EXERCISE BRIEF:
Among the entries below, find each line holding "hall" and return it.

#### GIVEN RECORDS ####

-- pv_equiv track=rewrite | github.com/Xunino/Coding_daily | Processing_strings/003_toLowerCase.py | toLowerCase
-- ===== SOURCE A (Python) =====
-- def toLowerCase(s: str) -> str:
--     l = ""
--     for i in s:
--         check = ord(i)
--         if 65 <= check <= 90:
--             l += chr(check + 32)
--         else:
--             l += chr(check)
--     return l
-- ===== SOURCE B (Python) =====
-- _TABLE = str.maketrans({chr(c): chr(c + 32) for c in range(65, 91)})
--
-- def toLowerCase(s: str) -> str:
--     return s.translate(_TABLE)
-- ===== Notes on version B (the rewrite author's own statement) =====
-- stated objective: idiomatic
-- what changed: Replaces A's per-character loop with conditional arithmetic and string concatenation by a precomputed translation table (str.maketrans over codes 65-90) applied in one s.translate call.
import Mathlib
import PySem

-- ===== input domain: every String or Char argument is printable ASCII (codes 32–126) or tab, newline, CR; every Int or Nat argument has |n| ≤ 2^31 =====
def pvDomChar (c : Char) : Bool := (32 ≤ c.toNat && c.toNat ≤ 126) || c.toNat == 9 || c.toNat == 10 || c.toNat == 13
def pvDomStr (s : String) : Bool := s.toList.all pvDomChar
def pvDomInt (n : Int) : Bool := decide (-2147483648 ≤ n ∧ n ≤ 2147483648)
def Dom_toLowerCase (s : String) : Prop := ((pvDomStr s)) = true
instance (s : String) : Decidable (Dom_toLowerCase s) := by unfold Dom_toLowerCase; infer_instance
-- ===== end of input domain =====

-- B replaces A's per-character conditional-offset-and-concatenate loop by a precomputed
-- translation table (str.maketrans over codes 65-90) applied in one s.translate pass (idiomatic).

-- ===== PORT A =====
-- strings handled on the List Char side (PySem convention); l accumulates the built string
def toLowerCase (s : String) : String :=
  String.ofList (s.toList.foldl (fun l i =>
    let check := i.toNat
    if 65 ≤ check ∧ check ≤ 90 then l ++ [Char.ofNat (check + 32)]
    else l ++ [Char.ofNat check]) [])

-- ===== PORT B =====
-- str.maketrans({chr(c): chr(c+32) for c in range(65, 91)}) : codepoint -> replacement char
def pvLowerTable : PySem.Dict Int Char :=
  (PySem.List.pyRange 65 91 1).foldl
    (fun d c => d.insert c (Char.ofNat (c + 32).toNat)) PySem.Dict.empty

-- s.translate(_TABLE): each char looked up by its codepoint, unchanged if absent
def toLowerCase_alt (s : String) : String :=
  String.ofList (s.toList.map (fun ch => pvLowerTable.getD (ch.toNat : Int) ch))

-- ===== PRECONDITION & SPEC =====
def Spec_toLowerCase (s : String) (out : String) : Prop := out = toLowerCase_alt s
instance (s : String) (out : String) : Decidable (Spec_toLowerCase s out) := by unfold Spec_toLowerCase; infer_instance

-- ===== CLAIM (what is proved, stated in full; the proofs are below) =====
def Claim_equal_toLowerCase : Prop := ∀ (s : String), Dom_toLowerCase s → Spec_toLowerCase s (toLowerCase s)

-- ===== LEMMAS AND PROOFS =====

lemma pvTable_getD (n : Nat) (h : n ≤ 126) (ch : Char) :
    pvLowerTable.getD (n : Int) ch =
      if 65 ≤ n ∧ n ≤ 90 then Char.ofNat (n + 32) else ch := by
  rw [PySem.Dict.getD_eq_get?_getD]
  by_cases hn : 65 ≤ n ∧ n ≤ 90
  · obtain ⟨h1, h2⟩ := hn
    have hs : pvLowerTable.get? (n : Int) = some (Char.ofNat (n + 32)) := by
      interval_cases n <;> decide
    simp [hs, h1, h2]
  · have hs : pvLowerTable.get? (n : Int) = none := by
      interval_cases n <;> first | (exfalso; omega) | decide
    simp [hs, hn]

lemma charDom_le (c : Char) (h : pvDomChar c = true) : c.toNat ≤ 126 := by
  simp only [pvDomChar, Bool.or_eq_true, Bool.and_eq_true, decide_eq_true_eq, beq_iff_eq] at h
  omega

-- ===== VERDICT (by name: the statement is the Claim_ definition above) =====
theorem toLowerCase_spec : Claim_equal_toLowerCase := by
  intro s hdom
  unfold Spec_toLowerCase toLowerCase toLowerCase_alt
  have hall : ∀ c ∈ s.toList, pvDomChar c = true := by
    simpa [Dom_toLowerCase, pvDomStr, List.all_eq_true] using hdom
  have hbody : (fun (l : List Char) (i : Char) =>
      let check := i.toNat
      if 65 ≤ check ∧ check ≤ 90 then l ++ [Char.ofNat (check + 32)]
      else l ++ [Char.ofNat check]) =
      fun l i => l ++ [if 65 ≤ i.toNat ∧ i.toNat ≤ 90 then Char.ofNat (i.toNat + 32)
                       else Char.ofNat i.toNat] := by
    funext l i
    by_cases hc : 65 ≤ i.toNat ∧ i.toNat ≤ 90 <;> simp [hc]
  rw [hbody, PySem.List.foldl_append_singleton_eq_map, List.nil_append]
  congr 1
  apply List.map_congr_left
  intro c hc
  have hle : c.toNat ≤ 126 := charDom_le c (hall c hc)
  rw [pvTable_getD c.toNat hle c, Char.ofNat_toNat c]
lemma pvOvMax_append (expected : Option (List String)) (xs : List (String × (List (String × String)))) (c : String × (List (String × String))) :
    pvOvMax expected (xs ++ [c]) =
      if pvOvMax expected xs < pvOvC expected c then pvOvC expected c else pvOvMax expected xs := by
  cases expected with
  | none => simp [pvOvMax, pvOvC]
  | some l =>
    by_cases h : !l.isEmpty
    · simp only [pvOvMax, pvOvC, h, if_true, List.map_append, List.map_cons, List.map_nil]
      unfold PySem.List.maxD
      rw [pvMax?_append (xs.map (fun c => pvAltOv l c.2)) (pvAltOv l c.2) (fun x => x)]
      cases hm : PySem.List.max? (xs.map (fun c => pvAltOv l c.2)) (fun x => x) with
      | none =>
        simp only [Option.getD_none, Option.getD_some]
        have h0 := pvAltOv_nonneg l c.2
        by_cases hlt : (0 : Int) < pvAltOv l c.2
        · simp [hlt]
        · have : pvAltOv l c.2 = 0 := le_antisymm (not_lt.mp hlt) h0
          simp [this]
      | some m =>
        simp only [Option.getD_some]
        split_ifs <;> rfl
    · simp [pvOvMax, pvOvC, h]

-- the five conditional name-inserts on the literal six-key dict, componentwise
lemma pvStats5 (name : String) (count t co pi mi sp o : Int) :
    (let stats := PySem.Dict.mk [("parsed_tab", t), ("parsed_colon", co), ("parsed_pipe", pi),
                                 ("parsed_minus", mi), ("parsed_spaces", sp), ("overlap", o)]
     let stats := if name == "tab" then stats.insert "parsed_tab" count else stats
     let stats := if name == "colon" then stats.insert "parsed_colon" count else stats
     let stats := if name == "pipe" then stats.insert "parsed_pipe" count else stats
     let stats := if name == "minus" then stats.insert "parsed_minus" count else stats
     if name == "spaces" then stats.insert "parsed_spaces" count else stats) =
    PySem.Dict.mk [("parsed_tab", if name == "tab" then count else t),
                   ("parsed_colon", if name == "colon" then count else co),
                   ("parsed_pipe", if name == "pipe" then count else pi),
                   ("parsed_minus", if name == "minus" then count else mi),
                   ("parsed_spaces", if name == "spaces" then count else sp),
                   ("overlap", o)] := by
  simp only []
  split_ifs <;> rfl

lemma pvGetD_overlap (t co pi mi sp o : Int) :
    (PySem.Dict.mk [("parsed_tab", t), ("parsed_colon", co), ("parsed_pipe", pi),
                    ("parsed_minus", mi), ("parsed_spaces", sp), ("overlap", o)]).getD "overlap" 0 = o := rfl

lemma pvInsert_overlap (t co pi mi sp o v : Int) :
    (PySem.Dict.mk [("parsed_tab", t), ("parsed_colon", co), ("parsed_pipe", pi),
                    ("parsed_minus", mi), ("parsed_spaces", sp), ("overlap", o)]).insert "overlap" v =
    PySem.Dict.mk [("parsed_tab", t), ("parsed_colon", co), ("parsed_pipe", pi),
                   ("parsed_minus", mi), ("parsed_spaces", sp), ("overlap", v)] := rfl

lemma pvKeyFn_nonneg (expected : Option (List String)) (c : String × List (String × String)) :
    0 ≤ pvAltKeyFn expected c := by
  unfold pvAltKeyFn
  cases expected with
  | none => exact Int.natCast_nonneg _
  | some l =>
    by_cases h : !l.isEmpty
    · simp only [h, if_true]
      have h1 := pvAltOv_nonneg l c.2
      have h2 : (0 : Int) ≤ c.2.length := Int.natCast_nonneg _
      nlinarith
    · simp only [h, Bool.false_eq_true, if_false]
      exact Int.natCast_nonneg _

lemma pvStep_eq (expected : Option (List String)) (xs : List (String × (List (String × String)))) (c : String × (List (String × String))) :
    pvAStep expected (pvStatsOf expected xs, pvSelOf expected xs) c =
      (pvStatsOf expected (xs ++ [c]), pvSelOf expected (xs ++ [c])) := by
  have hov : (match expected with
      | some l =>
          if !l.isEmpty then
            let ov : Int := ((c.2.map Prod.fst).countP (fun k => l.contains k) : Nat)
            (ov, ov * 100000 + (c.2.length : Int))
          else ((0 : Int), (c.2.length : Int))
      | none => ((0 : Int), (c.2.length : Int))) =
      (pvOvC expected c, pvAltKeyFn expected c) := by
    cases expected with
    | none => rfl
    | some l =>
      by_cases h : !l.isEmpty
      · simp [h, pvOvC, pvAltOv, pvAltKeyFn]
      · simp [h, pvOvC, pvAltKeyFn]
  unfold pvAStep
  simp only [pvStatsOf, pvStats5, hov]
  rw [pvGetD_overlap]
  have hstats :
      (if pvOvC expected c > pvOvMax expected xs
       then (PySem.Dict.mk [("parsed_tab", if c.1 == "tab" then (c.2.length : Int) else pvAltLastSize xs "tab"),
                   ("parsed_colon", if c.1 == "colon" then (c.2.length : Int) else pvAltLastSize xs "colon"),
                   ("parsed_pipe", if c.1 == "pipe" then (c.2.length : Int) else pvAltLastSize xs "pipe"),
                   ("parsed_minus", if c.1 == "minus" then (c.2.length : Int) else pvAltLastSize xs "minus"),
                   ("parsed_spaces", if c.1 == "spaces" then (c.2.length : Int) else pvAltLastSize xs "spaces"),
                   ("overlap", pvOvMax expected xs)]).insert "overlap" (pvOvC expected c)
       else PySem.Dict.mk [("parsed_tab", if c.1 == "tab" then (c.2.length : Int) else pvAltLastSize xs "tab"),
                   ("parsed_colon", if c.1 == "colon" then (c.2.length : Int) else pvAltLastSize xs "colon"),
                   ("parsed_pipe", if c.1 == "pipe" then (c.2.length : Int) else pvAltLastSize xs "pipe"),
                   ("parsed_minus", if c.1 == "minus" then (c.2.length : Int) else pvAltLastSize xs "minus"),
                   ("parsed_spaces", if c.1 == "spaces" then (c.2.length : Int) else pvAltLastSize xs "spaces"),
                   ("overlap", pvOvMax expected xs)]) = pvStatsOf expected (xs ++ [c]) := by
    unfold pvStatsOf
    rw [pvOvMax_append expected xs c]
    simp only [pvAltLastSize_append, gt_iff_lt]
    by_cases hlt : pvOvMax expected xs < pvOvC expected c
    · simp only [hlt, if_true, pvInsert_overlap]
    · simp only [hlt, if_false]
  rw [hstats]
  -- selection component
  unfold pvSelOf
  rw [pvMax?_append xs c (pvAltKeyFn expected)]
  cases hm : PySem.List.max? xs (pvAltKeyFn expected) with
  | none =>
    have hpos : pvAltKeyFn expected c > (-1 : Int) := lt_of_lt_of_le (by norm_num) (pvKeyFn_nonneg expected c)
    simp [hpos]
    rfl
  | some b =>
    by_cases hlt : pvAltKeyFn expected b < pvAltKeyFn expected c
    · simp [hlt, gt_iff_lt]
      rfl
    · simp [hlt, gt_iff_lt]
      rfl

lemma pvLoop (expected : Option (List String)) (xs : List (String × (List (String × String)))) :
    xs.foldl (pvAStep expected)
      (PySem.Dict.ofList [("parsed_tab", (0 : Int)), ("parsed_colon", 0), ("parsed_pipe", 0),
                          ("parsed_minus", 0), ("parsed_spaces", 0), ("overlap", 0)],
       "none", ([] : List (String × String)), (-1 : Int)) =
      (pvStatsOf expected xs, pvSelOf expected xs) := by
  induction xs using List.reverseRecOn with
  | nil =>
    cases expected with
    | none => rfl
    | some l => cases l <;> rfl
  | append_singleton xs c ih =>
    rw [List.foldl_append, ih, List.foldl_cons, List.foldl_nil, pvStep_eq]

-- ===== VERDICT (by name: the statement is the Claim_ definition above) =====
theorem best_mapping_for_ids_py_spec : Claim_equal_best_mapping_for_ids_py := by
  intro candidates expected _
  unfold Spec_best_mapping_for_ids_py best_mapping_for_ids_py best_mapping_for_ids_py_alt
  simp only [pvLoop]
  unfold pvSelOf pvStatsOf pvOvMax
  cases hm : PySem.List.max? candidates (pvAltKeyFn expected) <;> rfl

####

SOLUTION FOR THIS EXERCISE:
  have hall : ∀ c ∈ s.toList, pvDomChar c = true := by
  have hle : c.toNat ≤ 126 := charDom_le c (hall c hc)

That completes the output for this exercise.